For production lattice reduction, use the fpylll Python wrapper around FPLLL. It implements BKZ 2.0 with all modern optimizations:

from fpylll import IntegerMatrix, BKZ, LLL
from fpylll.algorithms.bkz2 import BKZReduction

# Create a random 50-dimensional lattice
A = IntegerMatrix.random(50, "qary", k=25, bits=30)

# First run LLL as a warm-up
LLL.reduction(A, delta=0.99)
print("After LLL, first vector norm:", A[0].norm())

# Configure BKZ 2.0 parameters
flags = BKZ.AUTO_ABORT | BKZ.MAX_LOOPS  # auto-terminate + limit tours
params = BKZ.Param(
    block_size=20,          # beta: tradeoff quality vs. time
    max_loops=8,            # maximum number of BKZ tours
    strategies=BKZ.DEFAULT_STRATEGY,  # pruning strategies
    flags=flags,
)

# Run BKZ 2.0 reduction
bkz = BKZReduction(A)
bkz(params)

print("After BKZ-20, first vector norm:", A[0].norm())

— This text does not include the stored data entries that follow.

-- pv_equiv track=rewrite | github.com/yaochong-cc/LeetCode- | 2391.收集垃圾的最少时间.py | garbageCollection
-- ===== SOURCE A (Python) =====
-- from typing import List
--
-- def garbageCollection(garbage: List[str], travel: List[int]) -> int:
--     ans = sum(map(len, garbage)) + sum(travel) * 3
--     for c in "MPG":
--         for g, t in zip(reversed(garbage), reversed(travel)):
--             if c in g:
--                 break
--             ans -= t  # 没有垃圾 c，多跑了
--     return ans
-- ===== SOURCE B (Python) =====
-- def garbageCollection(garbage, travel):
--     n, m = len(garbage), len(travel)
--     total = sum(len(g) for g in garbage)
--     for c in "MPG":
--         last = -1
--         for i, g in enumerate(garbage):
--             if c in g:
--                 last = i
--         j = n - 1 - last if last >= 0 else n
--         total += sum(travel[:max(m - j, 0)])
--     return total
-- ===== Notes on version B (the rewrite author's own statement) =====
-- stated objective: alternative
-- what changed: B records the last house index containing each garbage type in a forward scan and adds the travel prefix needed to reach it, instead of A's start-from-3*sum(travel) with a backward scan subtracting unneeded trailing segments per type.
import Mathlib
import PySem

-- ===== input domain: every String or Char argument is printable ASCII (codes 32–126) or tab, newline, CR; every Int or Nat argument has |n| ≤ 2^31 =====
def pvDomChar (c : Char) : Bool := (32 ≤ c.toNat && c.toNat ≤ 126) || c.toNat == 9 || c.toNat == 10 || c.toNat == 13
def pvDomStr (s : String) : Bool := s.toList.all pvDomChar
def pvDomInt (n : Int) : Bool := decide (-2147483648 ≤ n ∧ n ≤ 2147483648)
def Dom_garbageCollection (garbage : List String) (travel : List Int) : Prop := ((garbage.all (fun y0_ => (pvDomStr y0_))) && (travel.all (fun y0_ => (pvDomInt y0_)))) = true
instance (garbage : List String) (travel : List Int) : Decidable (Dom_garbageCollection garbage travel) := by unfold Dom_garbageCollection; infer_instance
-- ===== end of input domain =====

-- B scans forward recording the last house containing each garbage type and adds the
-- travel prefix needed to reach it, instead of A's backward per-type scan subtracting
-- trailing segments from 3*sum(travel) (objective: alternative decomposition).


-- ===== PORT A =====
-- inner 'for g, t in zip(reversed(garbage), reversed(travel)): if c in g: break; ans -= t'
-- ('c in g' for a one-char c is exactly char membership, g.toList.contains c)
def pvInnerA (c : Char) (ans : Int) : List (String × Int) → Int
  | [] => ans
  | (g, t) :: rest => if g.toList.contains c then ans else pvInnerA c (ans - t) rest

def garbageCollection (garbage : List String) (travel : List Int) : Int :=
  let ans : Int := (garbage.map (fun g => PySem.Str.len g)).sum + travel.sum * 3
  ['M', 'P', 'G'].foldl (fun ans c => pvInnerA c ans (garbage.reverse.zip travel.reverse)) ans

-- ===== PORT B =====
-- 'last = -1; for i, g in enumerate(garbage): if c in g: last = i'
def pvLastB (c : Char) (garbage : List String) : Int :=
  (PySem.List.enumerate garbage 0).foldl (fun last p => if p.2.toList.contains c then p.1 else last) (-1)

def garbageCollection_alt (garbage : List String) (travel : List Int) : Int :=
  let n : Int := PySem.List.len garbage
  let m : Int := PySem.List.len travel
  let total : Int := (garbage.map (fun g => PySem.Str.len g)).sum
  ['M', 'P', 'G'].foldl (fun total c =>
    let last := pvLastB c garbage
    let j : Int := if last ≥ 0 then n - 1 - last else n
    total + (PySem.List.slice travel none (some (max (m - j) 0))).sum) total

-- ===== PRECONDITION & SPEC =====
def Spec_garbageCollection (garbage : List String) (travel : List Int) (out : Int) : Prop := out = garbageCollection_alt garbage travel
instance (garbage : List String) (travel : List Int) (out : Int) : Decidable (Spec_garbageCollection garbage travel out) := by unfold Spec_garbageCollection; infer_instance

-- ===== CLAIM (what is proved, stated in full; the proofs are below) =====
def Claim_equal_garbageCollection : Prop := ∀ (garbage : List String) (travel : List Int), Dom_garbageCollection garbage travel → Spec_garbageCollection garbage travel (garbageCollection garbage travel)

-- ===== LEMMAS AND PROOFS =====

-- A's inner loop subtracts the travel entries before the first (from the end) house containing c.
lemma pvInnerA_eq_sub (c : Char) : ∀ (gs : List String) (ts : List Int) (ans : Int),
    pvInnerA c ans (gs.zip ts)
      = ans - (ts.take (gs.findIdx (fun g => g.toList.contains c))).sum := by
  intro gs
  induction gs with
  | nil => intro ts ans; simp [pvInnerA]
  | cons g gs ih =>
    intro ts ans
    cases ts with
    | nil => simp [pvInnerA]
    | cons t ts =>
      rw [List.zip_cons_cons, pvInnerA, List.findIdx_cons]
      by_cases h : g.toList.contains c
      · rw [if_pos h, h]; simp
      · have h' : g.toList.contains c = false := by simpa using h
        rw [if_neg h, ih, h']
        simp only [cond_false, List.take_succ_cons, List.sum_cons]
        ring

-- sum of the first k entries of the reverse = total minus the first (length - k) entries.
lemma sum_take_reverse (ts : List Int) (k : Nat) :
    (ts.reverse.take k).sum = ts.sum - (ts.take (ts.length - k)).sum := by
  by_cases h : k ≤ ts.length
  · have hrev : ts.reverse.take k = (ts.drop (ts.length - k)).reverse := by
      rw [List.reverse_drop]
      congr 1
      omega
    rw [hrev, List.sum_reverse]
    have := List.sum_take_add_sum_drop ts (ts.length - k)
    omega
  · rw [List.take_of_length_le (by simp; omega), Nat.sub_eq_zero_of_le (by omega),
        List.take_zero, List.sum_reverse]
    simp

-- B's last-occurrence scan, expressed through the first index of c in the reversed list.
lemma pvLastB_eq (c : Char) (gs : List String) :
    pvLastB c gs
      = (if gs.reverse.findIdx (fun g => g.toList.contains c) < gs.length
         then (gs.length : Int) - 1 - (gs.reverse.findIdx (fun g => g.toList.contains c) : Int)
         else -1) := by
  induction gs using List.reverseRecOn with
  | nil => simp [pvLastB]
  | append_singleton gs g ih =>
    unfold pvLastB
    unfold pvLastB at ih
    rw [PySem.List.enumerate_append, List.foldl_append, PySem.List.enumerate_cons,
      PySem.List.enumerate_nil, List.foldl_cons, List.foldl_nil, List.reverse_append,
      List.reverse_singleton, List.singleton_append, ih]
    simp only [List.findIdx_cons, List.length_append, List.length_singleton]
    have hfi := List.findIdx_le_length (p := fun g => g.toList.contains c) (xs := gs.reverse)
    rw [List.length_reverse] at hfi
    by_cases h : g.toList.contains c
    · rw [if_pos h, h]
      simp only [cond_true]
      rw [if_pos (by omega)]
      push_cast
      ring
    · have h' : g.toList.contains c = false := by simpa using h
      rw [if_neg h, h']
      simp only [cond_false]
      split_ifs <;> push_cast <;> omega

-- the per-type term of A rewritten as the per-type term of B.
lemma per_type (c : Char) (garbage : List String) (travel : List Int) (ans : Int) :
    pvInnerA c ans (garbage.reverse.zip travel.reverse)
      = ans - travel.sum
        + (PySem.List.slice travel none (some (max ((PySem.List.len travel)
            - (if pvLastB c garbage ≥ 0
               then (PySem.List.len garbage) - 1 - pvLastB c garbage
               else PySem.List.len garbage)) 0))).sum := by
  set P : String → Bool := fun g => g.toList.contains c with hP
  set k : Nat := garbage.reverse.findIdx P with hk
  have hfi : k ≤ garbage.length := by
    have := List.findIdx_le_length (p := P) (xs := garbage.reverse)
    rw [List.length_reverse] at this
    omega
  have hj : (if pvLastB c garbage ≥ 0
               then (PySem.List.len garbage) - 1 - pvLastB c garbage
               else PySem.List.len garbage) = (k : Int) := by
    rw [pvLastB_eq, ← hP, ← hk]
    by_cases h : k < garbage.length
    · rw [if_pos h, if_pos (by omega), PySem.List.len_eq]
      ring
    · rw [if_neg h, if_neg (by omega), PySem.List.len_eq]
      omega
  rw [hj]
  have hmax : 0 ≤ max ((PySem.List.len travel) - (k : Int)) 0 := le_max_right _ _
  rw [PySem.List.slice_to (hb := hmax)]
  have htn : (max ((PySem.List.len travel) - (k : Int)) 0).toNat = travel.length - k := by
    rw [PySem.List.len_eq]; omega
  rw [htn, pvInnerA_eq_sub, ← hP, ← hk, sum_take_reverse]
  ring

-- ===== VERDICT (by name: the statement is the Claim_ definition above) =====
theorem garbageCollection_spec : Claim_equal_garbageCollection := by
  intro garbage travel _
  unfold Spec_garbageCollection garbageCollection garbageCollection_alt
  simp only [List.foldl_cons, List.foldl_nil, per_type]
  ring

# Progressive reduction: increase block size for better output
for beta in [25, 30, 35, 40]:
    params = BKZ.Param(block_size=beta, max_loops=4, flags=flags)
    bkz(params)
    print(f"After BKZ-{beta}, first vector norm: {A[0].norm():.2f}")

Progressive reduction is a common technique: run BKZ with increasing block sizes $β = 20, 25, 30, \dots$ . Each stage preprocesses the basis for the next, making larger block sizes converge much faster than starting cold. This mirrors how BKZ 2.0's internal preprocessing works — using smaller BKZ to warm up SVP calls at larger block sizes.

Extreme Pruning

Pruned enumeration (Schnorr–Gama–Nguyen, 2010; Aono–Wang–Hayashi–Takagi, 2016) replaces the exact SVP oracle with a randomized search that succeeds with probability $p < 1$ per call, but runs in time proportional to $T_{e x t S V P} / p$ — which can be much smaller than the exact enumeration cost when $p$ is chosen optimally.

Extreme pruning pushes $p$ very small (e.g., $p \approx 2^{- 40}$ ) and runs many independent repetitions. The total cost is:

T_{total} = \frac{1}{p} \cdot T_{pruned}

The pruning function $R_{1} \geq R_{2} \geq \dots \geq R_{β}$ defines a bounding hyperellipsoid at each level of the enumeration tree. At level $k$ , the partial norm must satisfy $\sum_{i = k}^{β} x_{i}^{2} ∥ b_{i}^{*} ∥^{2} \leq R_{k}^{2}$ . The optimal pruning polynomial is found numerically by minimizing total cost subject to a target success probability.

With extreme pruning, BKZ becomes practical at block sizes up to $β \approx 60$ – $80$ on a standard laptop, and up to $β \approx 180$ on a large compute cluster — which is why it is the inner loop of g6k and why NIST security levels are set as high as they are.